4.3. Comparison of TS-GA Versus Other Benchmark Algorithms
In this subsection, we first compare the performance of TS-GA and its benchmark grouping algorithms, while using Q-PDA as the position decision algorithm. Compared with the benchmark grouping algorithms, TS-GA has fewer associations, yet each association is effective. In the time-sharing system, the reduced number of associations allows UEs with better positions (which are close to drone and far away from Eve) to receive signals for a longer duration, consequently increasing the overall system secrecy rate.
In
Figure 5a, the channel gain of most UEs associated to drones is 0, which leads to a zero secrecy rate. This is because random-grouping does not consider the signal strength of the UE or the Eve and randomly selects a drone from those within the UE’s signal reception range. Unlike the random-grouping, as shown in
Figure 5b, the UE-channel-gain-grouping has each UE selects the drones with the highest channel gain as the association target. However, the secrecy performance of the system may degrade to zero if Eves have better channel gains from the drone than the associated UEs.

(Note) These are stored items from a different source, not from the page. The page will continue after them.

-- pv_equiv track=rewrite | github.com/Ngvanphong/PythonDynamo | lesson5.py | MakeForPoint2
-- ===== SOURCE A (Python) =====
-- def MakeForPoint2(listFirst, listNext):
--     listFirst1=[]
--     listNext0=[]
--     listResult=[]
--     for k in range(len(listFirst)):
--         newListSub1=[]
--         for k1 in range(len(listFirst[k])):
--             if k1%2==1:
--                 newListSub1.append(listFirst[k][k1])
--         listFirst1.append(newListSub1)
--     for j in range(len(listNext)):
--         newListSub2=[]
--         for j1 in range(len(listNext[j])):
--             if j1%2==0:
--                 newListSub2.append(listNext[j][j1])
--         listNext0.append(newListSub2)
--     for m in range(len(listNext0)-1):
--         listNear1= listFirst1[m+1]
--         for n in range(1,len(listNext0[m]),1):
--             listPoint=[listNext0[m][n],listNear1[n-1],listNext0[m+1][n],listNear1[n]]
--             listResult.append(listPoint)
--     return listResult
-- ===== SOURCE B (Python) =====
-- def MakeForPoint2(listFirst, listNext):
--     # Single flat comprehension indexing the original rows directly; no scratch lists.
--     return [
--         [listNext[m][2*n], listFirst[m+1][2*n-1],
--          listNext[m+1][2*n], listFirst[m+1][2*n+1]]
--         for m in range(len(listNext) - 1)
--         for n in range(1, (len(listNext[m]) + 1) // 2)
--     ]
-- ===== Notes on version B (the rewrite author's own statement) =====
-- stated objective: simpler
-- what changed: Replaces A's three loops and two scratch lists (odd-index extraction of listFirst, even-index extraction of listNext) with one flat comprehension that indexes the original rows directly (listNext[m][2n], listFirst[m+1][2n-1], ...), never materialising the intermediate lists.
import Mathlib
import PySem

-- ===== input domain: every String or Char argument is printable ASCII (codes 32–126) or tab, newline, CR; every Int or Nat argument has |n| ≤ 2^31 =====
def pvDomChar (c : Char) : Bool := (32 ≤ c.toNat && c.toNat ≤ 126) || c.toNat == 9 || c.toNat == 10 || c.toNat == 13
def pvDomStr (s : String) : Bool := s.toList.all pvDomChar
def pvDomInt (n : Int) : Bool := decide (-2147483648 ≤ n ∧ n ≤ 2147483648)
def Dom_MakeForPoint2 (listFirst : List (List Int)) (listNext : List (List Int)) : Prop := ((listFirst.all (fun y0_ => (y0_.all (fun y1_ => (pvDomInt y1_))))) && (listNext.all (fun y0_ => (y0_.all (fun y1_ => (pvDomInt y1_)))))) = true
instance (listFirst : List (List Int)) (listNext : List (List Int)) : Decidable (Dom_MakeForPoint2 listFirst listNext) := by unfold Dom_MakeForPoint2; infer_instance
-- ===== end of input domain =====

-- B replaces A's two extraction loops and scratch lists with one flat comprehension indexing the original rows directly (simpler).


-- ===== PORT A =====
-- xs[i] with a default; every use is in range under Pre_ (indices are nonnegative throughout)
def pvRow (xs : List (List Int)) (i : Int) : List Int := PySem.List.pyGetD xs i []
def pvEl (xs : List Int) (i : Int) : Int := PySem.List.pyGetD xs i 0

def MakeForPoint2 (listFirst : List (List Int)) (listNext : List (List Int)) : List (List Int) :=
  let listFirst1 := (PySem.List.pyRange 0 (listFirst.length : Int) 1).foldl (fun acc k =>
      acc ++ [(PySem.List.pyRange 0 ((pvRow listFirst k).length : Int) 1).foldl
        (fun a k1 => if PySem.Int.mod k1 2 == 1 then a ++ [pvEl (pvRow listFirst k) k1] else a) []]) []
  let listNext0 := (PySem.List.pyRange 0 (listNext.length : Int) 1).foldl (fun acc j =>
      acc ++ [(PySem.List.pyRange 0 ((pvRow listNext j).length : Int) 1).foldl
        (fun a j1 => if PySem.Int.mod j1 2 == 0 then a ++ [pvEl (pvRow listNext j) j1] else a) []]) []
  (PySem.List.pyRange 0 ((listNext0.length : Int) - 1) 1).foldl (fun res m =>
      let listNear1 := pvRow listFirst1 (m + 1)
      (PySem.List.pyRange 1 ((pvRow listNext0 m).length : Int) 1).foldl
        (fun r n => r ++ [[pvEl (pvRow listNext0 m) n, pvEl listNear1 (n - 1),
                           pvEl (pvRow listNext0 (m + 1)) n, pvEl listNear1 n]]) res) []

-- ===== PORT B =====
def MakeForPoint2_alt (listFirst : List (List Int)) (listNext : List (List Int)) : List (List Int) :=
  (PySem.List.pyRange 0 ((listNext.length : Int) - 1) 1).flatMap (fun m =>
    (PySem.List.pyRange 1 (PySem.Int.floordiv (((pvRow listNext m).length : Int) + 1) 2) 1).map (fun n =>
      [pvEl (pvRow listNext m) (2 * n), pvEl (pvRow listFirst (m + 1)) (2 * n - 1),
       pvEl (pvRow listNext (m + 1)) (2 * n), pvEl (pvRow listFirst (m + 1)) (2 * n + 1)]))

-- ===== PRECONDITION & SPEC =====
-- Pre_ = exactly the inputs on which A returns (no IndexError): every outer step needs row m+1 of
-- listFirst to exist, and every inner step needs its four source indices in range.
def Pre_MakeForPoint2 (listFirst : List (List Int)) (listNext : List (List Int)) : Prop :=
  ∀ m ∈ List.range (listNext.length - 1),
    m + 1 < listFirst.length ∧
    ∀ n ∈ List.range (((listNext.getD m []).length + 1) / 2),
      1 ≤ n →
        2 * n < (listNext.getD (m + 1) []).length ∧
        2 * n + 1 < (listFirst.getD (m + 1) []).length
instance (listFirst : List (List Int)) (listNext : List (List Int)) : Decidable (Pre_MakeForPoint2 listFirst listNext) := by unfold Pre_MakeForPoint2; infer_instance
def pvWitness_MakeForPoint2 : List (List Int) × List (List Int) :=
  ([[1, 2, 3, 4], [5, 6, 7, 8]], [[9, 10, 11, 12], [13, 14, 15, 16]])

def Spec_MakeForPoint2 (listFirst : List (List Int)) (listNext : List (List Int)) (out : List (List Int)) : Prop := out = MakeForPoint2_alt listFirst listNext
instance (listFirst : List (List Int)) (listNext : List (List Int)) (out : List (List Int)) : Decidable (Spec_MakeForPoint2 listFirst listNext out) := by unfold Spec_MakeForPoint2; infer_instance

-- ===== CLAIM (what is proved, stated in full; the proofs are below) =====
def Claim_equal_MakeForPoint2 : Prop := ∀ (listFirst : List (List Int)) (listNext : List (List Int)), Dom_MakeForPoint2 listFirst listNext → Pre_MakeForPoint2 listFirst listNext → Spec_MakeForPoint2 listFirst listNext (MakeForPoint2 listFirst listNext)

-- ===== LEMMAS AND PROOFS =====
-- the even-index and odd-index sublists of a row, as index maps
def pvEv (r : List Int) : List Int := (List.range ((r.length + 1) / 2)).map (fun j => r.getD (2 * j) 0)
def pvOd (r : List Int) : List Int := (List.range (r.length / 2)).map (fun j => r.getD (2 * j + 1) 0)

lemma pv_filt_odd (L : Nat) :
    (List.range L).filter (fun k => k % 2 == 1) = (List.range (L / 2)).map (fun j => 2 * j + 1) := by
  induction L with
  | zero => rfl
  | succ L ih =>
    rw [List.range_succ, List.filter_append, ih]
    rcases Nat.mod_two_eq_zero_or_one L with h | h
    · have h2 : (L + 1) / 2 = L / 2 := by omega
      simp [h2, h]
    · have h2 : (L + 1) / 2 = L / 2 + 1 := by omega
      have hL : 2 * (L / 2) + 1 = L := by omega
      simp [h2, List.range_succ, h, hL]

lemma pv_filt_even (L : Nat) :
    (List.range L).filter (fun k => k % 2 == 0) = (List.range ((L + 1) / 2)).map (fun j => 2 * j) := by
  induction L with
  | zero => rfl
  | succ L ih =>
    rw [List.range_succ, List.filter_append, ih]
    rcases Nat.mod_two_eq_zero_or_one L with h | h
    · have h2 : (L + 2) / 2 = (L + 1) / 2 + 1 := by omega
      have hL : 2 * ((L + 1) / 2) = L := by omega
      simp [h2, List.range_succ, h, hL]
    · have h2 : (L + 2) / 2 = (L + 1) / 2 := by omega
      simp [h2, h]

lemma pv_inner_odd (row : List Int) :
    (PySem.List.pyRange 0 (row.length : Int) 1).foldl
      (fun a k1 => if PySem.Int.mod k1 2 == 1 then a ++ [pvEl row k1] else a) [] = pvOd row := by
  rw [PySem.List.foldl_append_if]
  rw [PySem.List.pyRange_zero_nat, List.filter_map]
  simp only [Function.comp_def]
  have hc : (List.range row.length).filter (fun (k : Nat) => PySem.Int.mod (↑k) 2 == 1)
      = (List.range row.length).filter (fun k => k % 2 == 1) := by
    apply List.filter_congr; intro k _
    simp
    omega
  rw [hc, pv_filt_odd]
  simp only [pvOd, pvEl, List.map_map, Function.comp_def, List.nil_append]
  apply List.map_congr_left
  intro a _
  rw [PySem.List.pyGetD_natCast]

lemma pv_inner_even (row : List Int) :
    (PySem.List.pyRange 0 (row.length : Int) 1).foldl
      (fun a j1 => if PySem.Int.mod j1 2 == 0 then a ++ [pvEl row j1] else a) [] = pvEv row := by
  rw [PySem.List.foldl_append_if]
  rw [PySem.List.pyRange_zero_nat, List.filter_map]
  simp only [Function.comp_def]
  have hc : (List.range row.length).filter (fun (k : Nat) => PySem.Int.mod (↑k) 2 == 0)
      = (List.range row.length).filter (fun k => k % 2 == 0) := by
    apply List.filter_congr; intro k _
    simp
    omega
  rw [hc, pv_filt_even]
  simp only [pvEv, pvEl, List.map_map, Function.comp_def, List.nil_append]
  apply List.map_congr_left
  intro a _
  rw [PySem.List.pyGetD_natCast]

lemma pv_extract (xs : List (List Int)) (g : List Int → List Int) :
    (PySem.List.pyRange 0 (xs.length : Int) 1).foldl (fun acc k => acc ++ [g (pvRow xs k)]) []
      = xs.map g := by
  rw [PySem.List.foldl_append_singleton_eq_map]
  have : (PySem.List.pyRange 0 (xs.length : Int) 1).map (fun k => g (pvRow xs k))
      = ((PySem.List.pyRange 0 (xs.length : Int) 1).map (fun k => pvRow xs k)).map g := by
    rw [List.map_map]; rfl
  rw [this]
  have h2 : (PySem.List.pyRange 0 (xs.length : Int) 1).map (fun k => pvRow xs k) = xs := by
    simpa [pvRow] using PySem.List.map_pyGetD_pyRange_zero (xs := xs) (d := ([] : List Int))
  rw [h2]; simp

lemma pv_map_getD (xs : List (List Int)) (f : List Int → List Int) (hf : f [] = []) (i : Nat) :
    (xs.map f).getD i [] = f (xs.getD i []) := by
  rw [List.getD, List.getD, List.getElem?_map]
  cases xs[i]? <;> simp [hf]

lemma pv_getD_map_range (M : Nat) (f : Nat → Int) (j : Nat) :
    ((List.range M).map f).getD j 0 = if j < M then f j else 0 := by
  by_cases h : j < M
  · rw [List.getD_eq_getElem _ _ (by simpa using h)]; simp [h]
  · rw [List.getD_eq_default _ _ (by simpa using h)]; simp [h]

lemma pv_ev_getD (r : List Int) (j : Nat) : (pvEv r).getD j 0 = r.getD (2 * j) 0 := by
  unfold pvEv
  rw [pv_getD_map_range]
  split
  · rfl
  · rw [List.getD_eq_default]; omega

lemma pv_od_getD (r : List Int) (j : Nat) : (pvOd r).getD j 0 = r.getD (2 * j + 1) 0 := by
  unfold pvOd
  rw [pv_getD_map_range]
  split
  · rfl
  · rw [List.getD_eq_default]; omega

lemma pv_ev_nil : pvEv [] = [] := rfl
lemma pv_od_nil : pvOd [] = [] := rfl

lemma pv_len_ev (r : List Int) : (pvEv r).length = (r.length + 1) / 2 := by simp [pvEv]

lemma pv_first1 (xs : List (List Int)) :
    (PySem.List.pyRange 0 (xs.length : Int) 1).foldl (fun acc k =>
      acc ++ [(PySem.List.pyRange 0 ((pvRow xs k).length : Int) 1).foldl
        (fun a k1 => if PySem.Int.mod k1 2 == 1 then a ++ [pvEl (pvRow xs k) k1] else a) []]) []
      = xs.map pvOd := by
  rw [pv_extract xs (fun row => (PySem.List.pyRange 0 (row.length : Int) 1).foldl
        (fun a k1 => if PySem.Int.mod k1 2 == 1 then a ++ [pvEl row k1] else a) [])]
  exact List.map_congr_left (fun row _ => pv_inner_odd row)

lemma pv_next0 (xs : List (List Int)) :
    (PySem.List.pyRange 0 (xs.length : Int) 1).foldl (fun acc j =>
      acc ++ [(PySem.List.pyRange 0 ((pvRow xs j).length : Int) 1).foldl
        (fun a j1 => if PySem.Int.mod j1 2 == 0 then a ++ [pvEl (pvRow xs j) j1] else a) []]) []
      = xs.map pvEv := by
  rw [pv_extract xs (fun row => (PySem.List.pyRange 0 (row.length : Int) 1).foldl
        (fun a j1 => if PySem.Int.mod j1 2 == 0 then a ++ [pvEl row j1] else a) [])]
  exact List.map_congr_left (fun row _ => pv_inner_even row)

lemma pv_row_map_ev (xs : List (List Int)) (i : Nat) :
    pvRow (xs.map pvEv) (i : Int) = pvEv (xs.getD i []) := by
  simp only [pvRow, PySem.List.pyGetD_natCast]
  exact pv_map_getD xs pvEv pv_ev_nil i

lemma pv_row_map_od (xs : List (List Int)) (i : Nat) :
    pvRow (xs.map pvOd) (i : Int) = pvOd (xs.getD i []) := by
  simp only [pvRow, PySem.List.pyGetD_natCast]
  exact pv_map_getD xs pvOd pv_od_nil i

lemma pv_row_nat (xs : List (List Int)) (i : Nat) :
    pvRow xs (i : Int) = xs.getD i [] := by
  simp [pvRow]

lemma pv_el_ev (r : List Int) (j : Nat) :
    pvEl (pvEv r) (j : Int) = pvEl r (2 * (j : Int)) := by
  have h : (2 * (j : Int)) = ((2 * j : Nat) : Int) := by push_cast; ring
  simp only [pvEl, h, PySem.List.pyGetD_natCast]
  exact pv_ev_getD r j

lemma pv_el_od (r : List Int) (j : Nat) :
    pvEl (pvOd r) (j : Int) = pvEl r (2 * (j : Int) + 1) := by
  have h : (2 * (j : Int) + 1) = ((2 * j + 1 : Nat) : Int) := by push_cast; ring
  simp only [pvEl, h, PySem.List.pyGetD_natCast]
  exact pv_od_getD r j

lemma pv_el_od_pred (r : List Int) (j : Nat) (hj : 1 ≤ j) :
    pvEl (pvOd r) ((j : Int) - 1) = pvEl r (2 * (j : Int) - 1) := by
  have h1 : ((j : Int) - 1) = ((j - 1 : Nat) : Int) := by omega
  have h2 : (2 * (j : Int) - 1) = ((2 * j - 1 : Nat) : Int) := by omega
  rw [h1, h2]
  simp only [pvEl, PySem.List.pyGetD_natCast]
  rw [pv_od_getD]
  congr 1
  omega

-- ===== VERDICT (by name: the statement is the Claim_ definition above) =====
theorem MakeForPoint2_spec : Claim_equal_MakeForPoint2 := by
  intro listFirst listNext _ _
  show MakeForPoint2 listFirst listNext = MakeForPoint2_alt listFirst listNext
  unfold MakeForPoint2 MakeForPoint2_alt
  simp only []
  rw [pv_first1, pv_next0, List.length_map]
  simp only [PySem.List.foldl_append_singleton_eq_map]
  simp only [PySem.List.foldl_append_eq_flatMap]
  rw [List.nil_append]
  apply List.flatMap_congr
  intro m hm
  rw [PySem.List.mem_pyRange_one] at hm
  lift m to Nat using hm.1 with i
  have hi1 : ((i : Int) + 1) = ((i + 1 : Nat) : Int) := by push_cast; ring
  rw [pv_row_map_ev, hi1, pv_row_map_ev, pv_row_map_od, pv_row_nat, pv_row_nat, pv_row_nat]
  have hb : ((pvEv (listNext.getD i [])).length : Int)
      = PySem.Int.floordiv (((listNext.getD i []).length : Int) + 1) 2 := by
    rw [pv_len_ev]
    have : (((listNext.getD i []).length : Int) + 1) = (((listNext.getD i []).length + 1 : Nat) : Int) := by
      push_cast; ring
    rw [this]
    exact_mod_cast (PySem.Int.floordiv_natCast ((listNext.getD i []).length + 1) 2).symm
  rw [← hb]
  apply List.map_congr_left
  intro n hn
  rw [PySem.List.mem_pyRange_one] at hn
  have h0 : (0 : Int) ≤ n := by omega
  lift n to Nat using h0 with j
  have hj : 1 ≤ j := by exact_mod_cast hn.1
  rw [pv_el_ev, pv_el_ev, pv_el_od_pred _ _ hj, pv_el_od]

The channel-gain-grouping differs from the above two methods by taking the positions of the Eves into account. As shown in
Figure 5c, drones can only associate to UEs that are closer to it than Eve. By selecting a drone with a channel gain greater than the intercepted channel gain for each UE, the number of effective associations increases, thereby better than random-grouping and UE-channel-gain-grouping.
Then, in
Figure 6, the security performance of TS-GA varying with the transmit power is presented and compared with random-grouping, UE-channel-gain-grouping, and channel-gain-grouping. With an increase in the drones’ transmit power, the received SINR of the associated UEs rises, thus improving the system’s secrecy performance of TS-GA and benchmark algorithms.
By conducting a horizontal comparison of different subfigures, TS-GA outperforms random-grouping, UE-channel-gain-grouping, and channel-gain-grouping, reaching up to approximately 88 channel/use. This is because TS-GA focuses its search within the neighborhood of good-quality solutions to explore better candidates, thereby increasing the probability of finding the optimal solution. In
Figure 6c, when the channel-gain-grouping is employed instead of TS-GA, the performance improves slightly relative to random-grouping and UE-channel-gain-grouping but still cannot match TS-GA. This is because the channel-gain-grouping only prioritizes the “UE–drone–Eve distance” metric, while TS-GA explores multiple dimensions to generate more optimal groupings.
In
Figure 6a, when the random-grouping is employed instead of TS-GA, it merely selects a drone randomly from those within the UE’s signal reception range, leading to numerous invalid associations that fail to contribute to the security of the system. In
Figure 6b, when the UE-channel-gain-grouping is employed instead of TS-GA, it overlooks the threat of Eves. If an Eve has a better channel gain from the associated drone than the UE itself, the system’s security is severely compromised.
4.4. Compared with Exhaustive Search
As shown in
Figure 7, our simulation results show that the performance gap between our proposed algorithms and the global optimum is about 10%. In practical applications, this minor performance gap is often acceptable to gain orders of magnitude in speed and reduce energy consumption, which is critical for extending drone flight times. Q-PDA-Lite combined with TS-GA exhibits performance comparable to Q-PDA paired with TS-GA, while boasting lower complexity—making it well-suited for drone deployment. In this simulation, we employed 2 drones to serve 20 UEs, aiming to reduce the time required for the exhaustive search.